-- region L (row band, target left of the box): A's hits at (i,j)
theorem hitsA_L (grid : List (List Int)) (i j : Nat)
    (hb : 0 ≤ minrOf grid ∧ minrOf grid ≤ maxrOf grid ∧ maxrOf grid < rowsOf grid ∧
          0 ≤ mincOf grid ∧ mincOf grid ≤ maxcOf grid ∧ maxcOf grid < colsOf grid)
    (hI : minrOf grid ≤ (i:Int) ∧ (i:Int) ≤ maxrOf grid) (hJ : (j:Int) < mincOf grid) :
    hitsAt i j (wsA grid) =
      ((PySem.List.pyRange 0 (j:Int)).filter (fun x => srcB (getC grid (i:Int) x))).map
        (fun x => getC grid (i:Int) x) := by
  obtain ⟨b1, b2, b3, b4, b5, b6⟩ := hb
  unfold wsA
  simp only [hitsAt_flatMap]
  have hside : ∀ r, 0 ≤ r → r < rowsOf grid → r ≠ (i:Int) →
      (PySem.List.pyRange 0 (colsOf grid)).flatMap (fun c =>
        hitsAt i j (cellWrites grid (minrOf grid) (maxrOf grid) (mincOf grid) (maxcOf grid) r c))
        = [] := by
    intro r hr0 hrR hrne
    refine flatMap_nil_of_all _ _ (fun c hcmem => ?_)
    have hcb := PySem.List.mem_pyRange_one.mp hcmem
    rw [hitsA_cell grid _ _ _ _ r c i j hr0 (by omega) b1 b2 b4 b5]
    dsimp only
    split_ifs with hA hB hC hD
    · exact absurd hA.2.1 hrne
    · exact absurd hB.2.1 hrne
    · exfalso; obtain ⟨-, -, -, -, -, -, h7⟩ := hC; omega
    · exfalso; obtain ⟨-, -, -, -, -, h6, -⟩ := hD; omega
    · rfl
  rw [flatMap_pyRange_single 0 (rowsOf grid) (i:Int) _ (by omega) (by omega) hside]
  have hcell : ∀ c ∈ PySem.List.pyRange 0 (colsOf grid),
      hitsAt i j (cellWrites grid (minrOf grid) (maxrOf grid) (mincOf grid) (maxcOf grid)
        (i:Int) c) =
      (if (srcB (getC grid (i:Int) c) && decide (c < (j:Int))) = true
        then [getC grid (i:Int) c] else []) := by
    intro c hcmem
    have hcb := PySem.List.mem_pyRange_one.mp hcmem
    rw [hitsA_cell grid _ _ _ _ _ c i j (by omega) (by omega) b1 b2 b4 b5]
    dsimp only
    by_cases hcnd : (srcB (getC grid (i:Int) c) && decide (c < (j:Int))) = true
    · rw [if_pos hcnd]
      have h12 : srcB (getC grid (i:Int) c) = true ∧ c < (j:Int) := by simpa using hcnd
      rw [if_pos ⟨h12.1, rfl, hI.1, hI.2, by simpa using h12.2, hJ⟩]
    · rw [if_neg hcnd]
      rw [if_neg (fun hc1 => hcnd (by
        simp only [Bool.and_eq_true, decide_eq_true_eq]
        exact ⟨hc1.1, hc1.2.2.2.2.1⟩))]
      rw [if_neg (fun hc2 => by obtain ⟨-, -, -, -, h5, h6⟩ := hc2; omega)]
      rw [if_neg (fun hc3 => hc3.2.2.1 ⟨hI.1, hI.2⟩)]
      rw [if_neg (fun hc4 => hc4.2.2.1 ⟨hI.1, hI.2⟩)]
  rw [List.flatMap_congr hcell]
  rw [flatMap_ite_singleton]
  rw [PySem.List.pyRange_one_append 0 (j:Int) (colsOf grid) (by omega) (by omega)]
  rw [List.filter_append]
  have h2nil : (PySem.List.pyRange (j:Int) (colsOf grid)).filter
      (fun x => srcB (getC grid (i:Int) x) && decide (x < (j:Int))) = [] := by
    refine List.filter_eq_nil_iff.mpr (fun c hcmem => ?_)
    have hcb := PySem.List.mem_pyRange_one.mp hcmem
    simp only [Bool.and_eq_true, decide_eq_true_eq, not_and]
    intro _; omega
  rw [h2nil, List.append_nil]
  congr 1
  refine List.filter_congr (fun c hcmem => ?_)
  have hcb := PySem.List.mem_pyRange_one.mp hcmem
  simp [hcb.2]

------------------------------------

» **Exercise instructions**: How many of the lines above include the string "Bool"? Reply with the number by itself.

» **Task output**: 2